I haven’t had the “aha” moment for my future yet.  But I know I will continue to have old age physical and mental challenges to face.  With the wisdom of my Mediterranean guru, I will hopefully not crumble, or lose interest or energy in fighting on for my mental and physical health.

But I don’t like the words, “fighting on.”  I prefer to learn how to live with any lack of health, lack of wealth, lack of energy, and these myriad stupid ways I keep injuring myself.  In fact, it’s mental control I seek.  Worry and fear are easy to come by and hard to get rid of.  I hope you can help me banish worry and fear from my mind.  They are the killers that destroy the good that coexists with the bad in life.  What can the sea teach me about the rhythm of life and death?  About how to keep going?

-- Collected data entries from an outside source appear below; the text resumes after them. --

-- pv_equiv track=rewrite | github.com/ryon1002/coop_pomdp | run.py | _make_belief
-- ===== SOURCE A (Python) =====
-- def _make_belief(dim, n_max):
--     if dim == 2:
--         for i in range(n_max):
--             yield [i, n_max - i]
--     else:
--         for i in range(n_max):
--             for rest in _make_belief(dim - 1, n_max - i):
--                 yield [i] + rest
-- ===== SOURCE B (Python) =====
-- def _make_belief(dim, n_max):
--     stack = [([], dim, n_max)]
--     while stack:
--         prefix, d, n = stack.pop()
--         if d == 2:
--             for i in range(n):
--                 yield prefix + [i, n - i]
--         else:
--             for i in reversed(range(n)):
--                 stack.append((prefix + [i], d - 1, n - i))
-- ===== Notes on version B (the rewrite author's own statement) =====
-- stated objective: alternative
-- what changed: Replaces A's recursive generator with an explicit-stack DFS over (prefix, dim_left, n_left) frames, pushing children in reverse so LIFO pops reproduce A's exact yield order.
import Mathlib
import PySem

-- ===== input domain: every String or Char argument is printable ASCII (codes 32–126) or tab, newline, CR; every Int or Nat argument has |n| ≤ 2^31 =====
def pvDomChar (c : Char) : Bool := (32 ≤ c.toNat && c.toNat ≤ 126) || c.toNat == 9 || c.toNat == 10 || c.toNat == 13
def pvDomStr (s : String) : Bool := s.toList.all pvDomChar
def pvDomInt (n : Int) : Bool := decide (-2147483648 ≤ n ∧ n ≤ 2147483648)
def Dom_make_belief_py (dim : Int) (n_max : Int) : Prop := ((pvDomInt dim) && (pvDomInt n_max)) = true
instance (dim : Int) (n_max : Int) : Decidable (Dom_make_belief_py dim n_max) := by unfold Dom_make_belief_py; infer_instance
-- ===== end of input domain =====

-- B replaces A's recursive generator by an explicit-stack DFS (frames (prefix, dim_left, n_left),
-- children pushed in reverse to keep A's yield order): same output, alternative decomposition.

-- ===== PORT A =====
-- A's recursion decreases dim by 1 per level; fuel dim.toNat + 1 exceeds the recursion depth
-- for every input where the Python terminates (dim ≥ 2, or n_max ≤ 0 where the ranges are empty),
-- so the port is exact on Pre_.
def mbA : Nat → Int → Int → List (List Int)
  | 0, _, _ => []
  | fuel + 1, dim, n_max =>
    if dim = 2 then
      (PySem.List.pyRange 0 n_max 1).map (fun i => [i, n_max - i])
    else
      (PySem.List.pyRange 0 n_max 1).flatMap (fun i =>
        (mbA fuel (dim - 1) (n_max - i)).map (fun rest => [i] ++ rest))

def make_belief_py (dim : Int) (n_max : Int) : List (List Int) :=
  mbA (dim.toNat + 1) dim n_max

-- ===== PORT B =====
-- Number of stack pops Source B's loop performs for a frame with dim_left = k + 2 and budget n
-- (used only as a fuel bound for the stack machine below).
def mbCost : Nat → Int → Nat
  | 0, _ => 1
  | k + 1, n => 1 + ((PySem.List.pyRange 0 n 1).map (fun i => mbCost k (n - i))).sum

-- The explicit-stack loop of Source B: pop a frame, either emit the dim_left = 2 row block or push
-- the children frames in reverse (head of the list = top of the stack, restoring ascending i).
-- Fuel bounds the number of pops; mbFuel below is exact on Pre_.
def mbB : Nat → List (List Int × Int × Int) → List (List Int)
  | 0, _ => []
  | _ + 1, [] => []
  | fuel + 1, (pfx, d, n) :: rest =>
    if d = 2 then
      ((PySem.List.pyRange 0 n 1).map (fun i => pfx ++ [i, n - i])) ++ mbB fuel rest
    else
      mbB fuel (((PySem.List.pyRange 0 n 1).reverse).foldl
        (fun st i => (pfx ++ [i], d - 1, n - i) :: st) rest)

def mbFuel (dim : Int) (n_max : Int) : Nat :=
  if 2 ≤ dim then mbCost (dim - 2).toNat n_max else 1

def make_belief_py_alt (dim : Int) (n_max : Int) : List (List Int) :=
  mbB (mbFuel dim n_max) [([], dim, n_max)]

-- ===== PRECONDITION & SPEC =====
-- For dim < 2 and n_max ≥ 1 the Python A recurses with dim decreasing forever and raises
-- RecursionError (B's loop likewise never terminates); Pre_ excludes exactly those inputs.
def Pre_make_belief_py (dim : Int) (n_max : Int) : Prop := 2 ≤ dim ∨ n_max ≤ 0
instance (dim : Int) (n_max : Int) : Decidable (Pre_make_belief_py dim n_max) := by
  unfold Pre_make_belief_py; infer_instance

def pvWitness_make_belief_py : Int × Int := (3, 4)

def Spec_make_belief_py (dim : Int) (n_max : Int) (out : List (List Int)) : Prop := out = make_belief_py_alt dim n_max
instance (dim : Int) (n_max : Int) (out : List (List Int)) : Decidable (Spec_make_belief_py dim n_max out) := by unfold Spec_make_belief_py; infer_instance

-- ===== CLAIM (what is proved, stated in full; the proofs are below) =====
def Claim_equal_make_belief_py : Prop := ∀ (dim : Int) (n_max : Int), Dom_make_belief_py dim n_max → Pre_make_belief_py dim n_max → Spec_make_belief_py dim n_max (make_belief_py dim n_max)

-- ===== LEMMAS AND PROOFS =====

theorem pyRange_nil (n : Int) (hn : n ≤ 0) : PySem.List.pyRange 0 n 1 = [] := by
  rw [PySem.List.pyRange_one]
  simp
  omega

-- Reference form of the enumeration, indexed by k = dim - 2, with explicit prefix.
def mbRef : Nat → List Int → Int → List (List Int)
  | 0, p, n => (PySem.List.pyRange 0 n 1).map (fun i => p ++ [i, n - i])
  | k + 1, p, n => (PySem.List.pyRange 0 n 1).flatMap (fun i => mbRef k (p ++ [i]) (n - i))

theorem mbRef_prefix (k : Nat) (p q : List Int) (n : Int) :
    mbRef k (p ++ q) n = (mbRef k q n).map (fun r => p ++ r) := by
  induction k generalizing q n with
  | zero => simp [mbRef, List.map_map, Function.comp_def, List.append_assoc]
  | succ k ih =>
      simp only [mbRef, List.map_flatMap]
      refine List.flatMap_congr ?_
      intro i _
      rw [List.append_assoc, ih]

theorem mbA_eq_mbRef (k : Nat) : ∀ (fuel : Nat) (dim n : Int), dim = (k : Int) + 2 →
    k < fuel → mbA fuel dim n = mbRef k [] n := by
  induction k with
  | zero =>
      intro fuel dim n hd hf
      cases fuel with
      | zero => omega
      | succ f =>
          subst hd
          simp [mbA, mbRef]
  | succ k ih =>
      intro fuel dim n hd hf
      cases fuel with
      | zero => omega
      | succ f =>
          subst hd
          have hne : (((k + 1 : Nat) : Int) + 2) ≠ 2 := by push_cast; omega
          simp only [mbA, if_neg hne, mbRef]
          refine List.flatMap_congr ?_
          intro i _
          have h1 : mbA f (((k : Nat) + 1 : Int) + 2 - 1) (n - i) = mbRef k [] (n - i) := by
            apply ih <;> omega
          push_cast
          rw [h1]
          have h2 := mbRef_prefix k [i] [] (n - i)
          simp only [List.append_nil] at h2
          simp only [List.nil_append, h2]

-- Output, cost and well-formedness of a single frame.
def mbFrameOut (fr : List Int × Int × Int) : List (List Int) :=
  if 2 ≤ fr.2.1 then mbRef (fr.2.1 - 2).toNat fr.1 fr.2.2 else []

def mbFrameCost (fr : List Int × Int × Int) : Nat :=
  if 2 ≤ fr.2.1 then mbCost (fr.2.1 - 2).toNat fr.2.2 else 1

def mbGood (fr : List Int × Int × Int) : Prop := 2 ≤ fr.2.1 ∨ fr.2.2 ≤ 0

theorem mbCost_pos (k : Nat) (n : Int) : 1 ≤ mbCost k n := by
  cases k <;> simp [mbCost]

theorem mbFrameCost_pos (fr : List Int × Int × Int) : 1 ≤ mbFrameCost fr := by
  unfold mbFrameCost
  split
  · exact mbCost_pos _ _
  · exact Nat.le_refl 1

theorem mbCost_nonpos (k : Nat) (n : Int) (hn : n ≤ 0) : mbCost k n = 1 := by
  cases k <;> simp [mbCost, pyRange_nil n hn]

theorem mbRef_nonpos (k : Nat) (p : List Int) (n : Int) (hn : n ≤ 0) : mbRef k p n = [] := by
  cases k <;> simp [mbRef, pyRange_nil n hn]

theorem foldl_push (f : Int → List Int × Int × Int) :
    ∀ (l : List Int) (acc : List (List Int × Int × Int)),
      l.foldl (fun st i => f i :: st) acc = l.reverse.map f ++ acc := by
  intro l
  induction l with
  | nil => intro acc; simp
  | cons x xs ih => intro acc; simp [List.foldl_cons, ih]

-- Main stack-machine invariant: with enough fuel, the DFS emits the concatenation of the
-- per-frame outputs, in stack order.
theorem mbB_eq (fuel : Nat) : ∀ (st : List (List Int × Int × Int)),
    (∀ fr ∈ st, mbGood fr) → (st.map mbFrameCost).sum ≤ fuel →
    mbB fuel st = (st.map mbFrameOut).flatten := by
  induction fuel with
  | zero =>
      intro st hg hc
      cases st with
      | nil => simp [mbB]
      | cons fr rest =>
          exfalso
          have := mbFrameCost_pos fr
          simp only [List.map_cons, List.sum_cons] at hc
          omega
  | succ fuel ih =>
      intro st hg hc
      cases st with
      | nil => simp [mbB]
      | cons fr rest =>
          obtain ⟨p, d, n⟩ := fr
          by_cases hd : d = 2
          · subst hd
            have hcost : mbFrameCost (p, 2, n) = 1 := by
              simp [mbFrameCost, mbCost]
            simp only [List.map_cons, List.sum_cons, hcost] at hc
            have hrest := ih rest (fun f hf => hg f (List.mem_cons_of_mem _ hf)) (by omega)
            simp [mbB, hrest, mbFrameOut, mbRef]
          · have hchild : ((PySem.List.pyRange 0 n 1).reverse).foldl
                (fun st i => (p ++ [i], d - 1, n - i) :: st) rest
                = (PySem.List.pyRange 0 n 1).map (fun i => (p ++ [i], d - 1, n - i)) ++ rest := by
              rw [foldl_push]
              simp
            by_cases hn : n ≤ 0
            · -- no children; the frame contributes nothing
              have hr := pyRange_nil n hn
              have hcost : mbFrameCost (p, d, n) = 1 := by
                unfold mbFrameCost
                split
                · exact mbCost_nonpos _ _ hn
                · rfl
              simp only [List.map_cons, List.sum_cons, hcost] at hc
              have hrest := ih rest (fun f hf => hg f (List.mem_cons_of_mem _ hf)) (by omega)
              have hout : mbFrameOut (p, d, n) = [] := by
                unfold mbFrameOut
                split
                · exact mbRef_nonpos _ _ _ hn
                · rfl
              simp only [mbB, if_neg hd, hr, List.reverse_nil, List.foldl_nil, hrest,
                List.map_cons, List.flatten_cons, hout, List.nil_append]
            · -- children exist: d ≥ 3 from goodness
              have hd3 : 3 ≤ d := by
                have := hg (p, d, n) List.mem_cons_self
                unfold mbGood at this
                simp at this
                omega
              obtain ⟨k, hk⟩ : ∃ k, (d - 2).toNat = k + 1 :=
                ⟨(d - 3).toNat, by omega⟩
              have hk' : (d - 1 - 2).toNat = k := by omega
              have hcost : mbFrameCost (p, d, n)
                  = 1 + ((PySem.List.pyRange 0 n 1).map (fun i => mbCost k (n - i))).sum := by
                unfold mbFrameCost
                simp only
                rw [if_pos (by omega : (2:Int) ≤ d), hk]
                rfl
              have hchildcost : ∀ i : Int,
                  mbFrameCost (p ++ [i], d - 1, n - i) = mbCost k (n - i) := by
                intro i
                unfold mbFrameCost
                simp only
                rw [if_pos (by omega : (2:Int) ≤ d - 1), hk']
              have hcsum : ((((PySem.List.pyRange 0 n 1).map
                    (fun i => (p ++ [i], d - 1, n - i)) ++ rest)).map mbFrameCost).sum ≤ fuel := by
                simp only [List.map_cons, List.sum_cons, hcost] at hc
                simp only [List.map_append, List.sum_append, List.map_map, Function.comp_def,
                  hchildcost]
                omega
              have hgood : ∀ f ∈ (PySem.List.pyRange 0 n 1).map
                  (fun i => (p ++ [i], d - 1, n - i)) ++ rest, mbGood f := by
                intro f hf
                rcases List.mem_append.mp hf with hf | hf
                · obtain ⟨i, _, rfl⟩ := List.mem_map.mp hf
                  unfold mbGood
                  left
                  simp only
                  omega
                · exact hg f (List.mem_cons_of_mem _ hf)
              have hrec := ih _ hgood hcsum
              have hcout : ∀ i : Int,
                  mbFrameOut (p ++ [i], d - 1, n - i) = mbRef k (p ++ [i]) (n - i) := by
                intro i
                unfold mbFrameOut
                simp only
                rw [if_pos (by omega : (2:Int) ≤ d - 1), hk']
              have hout : mbFrameOut (p, d, n)
                  = (PySem.List.pyRange 0 n 1).flatMap (fun i => mbRef k (p ++ [i]) (n - i)) := by
                unfold mbFrameOut
                simp only
                rw [if_pos (by omega : (2:Int) ≤ d), hk]
                rfl
              simp only [mbB, if_neg hd, hchild, hrec, List.map_append, List.flatten_append,
                List.map_map, Function.comp_def, List.map_cons, List.flatten_cons, hout]
              congr 1
              rw [List.flatMap]
              congr 1
              exact List.map_congr_left (fun i _ => hcout i)

-- ===== VERDICT (by name: the statement is the Claim_ definition above) =====
theorem make_belief_py_spec : Claim_equal_make_belief_py := by
  intro dim n_max _ hpre
  unfold Spec_make_belief_py make_belief_py make_belief_py_alt mbFuel
  have hB : mbB (if 2 ≤ dim then mbCost (dim - 2).toNat n_max else 1) [([], dim, n_max)]
      = mbFrameOut ([], dim, n_max) := by
    have h := mbB_eq (if 2 ≤ dim then mbCost (dim - 2).toNat n_max else 1) [([], dim, n_max)]
      (by intro fr hfr; simp at hfr; subst hfr; exact hpre)
      (by
        simp only [List.map_cons, List.map_nil, List.sum_cons, List.sum_nil, Nat.add_zero]
        unfold mbFrameCost
        simp only
        split
        · exact Nat.le_refl _
        · exact Nat.le_refl _)
    simpa using h
  rw [hB]
  by_cases hd : 2 ≤ dim
  · have hA := mbA_eq_mbRef (dim - 2).toNat (dim.toNat + 1) dim n_max (by omega) (by omega)
    rw [hA]
    unfold mbFrameOut
    simp only
    rw [if_pos hd]
  · have hn : n_max ≤ 0 := by
      rcases hpre with h | h
      · omega
      · exact h
    have hr := pyRange_nil n_max hn
    unfold mbFrameOut
    simp only
    rw [if_neg hd]
    cases hdim2 : dim.toNat + 1 with
    | zero => omega
    | succ f => simp [mbA, hr]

I wonder what my life would have been like had I stayed in Israel for the rest of my life instead of leaving after 6 years.  I would have been able to keep my rights to a little room in a building for immigrants that cost only a small pittance every month.  It would have given me a moderate financial security for my lifetime, including old age.  It was a lot to give up, and it made me once again a newcomer to today’s Israel.

What was possible then is impossible for me now in modern Israel with its strong economy and prices higher than southern California.  I do not regret the paths I chose in my life, but financial security wasn’t something I thought much about until recent times.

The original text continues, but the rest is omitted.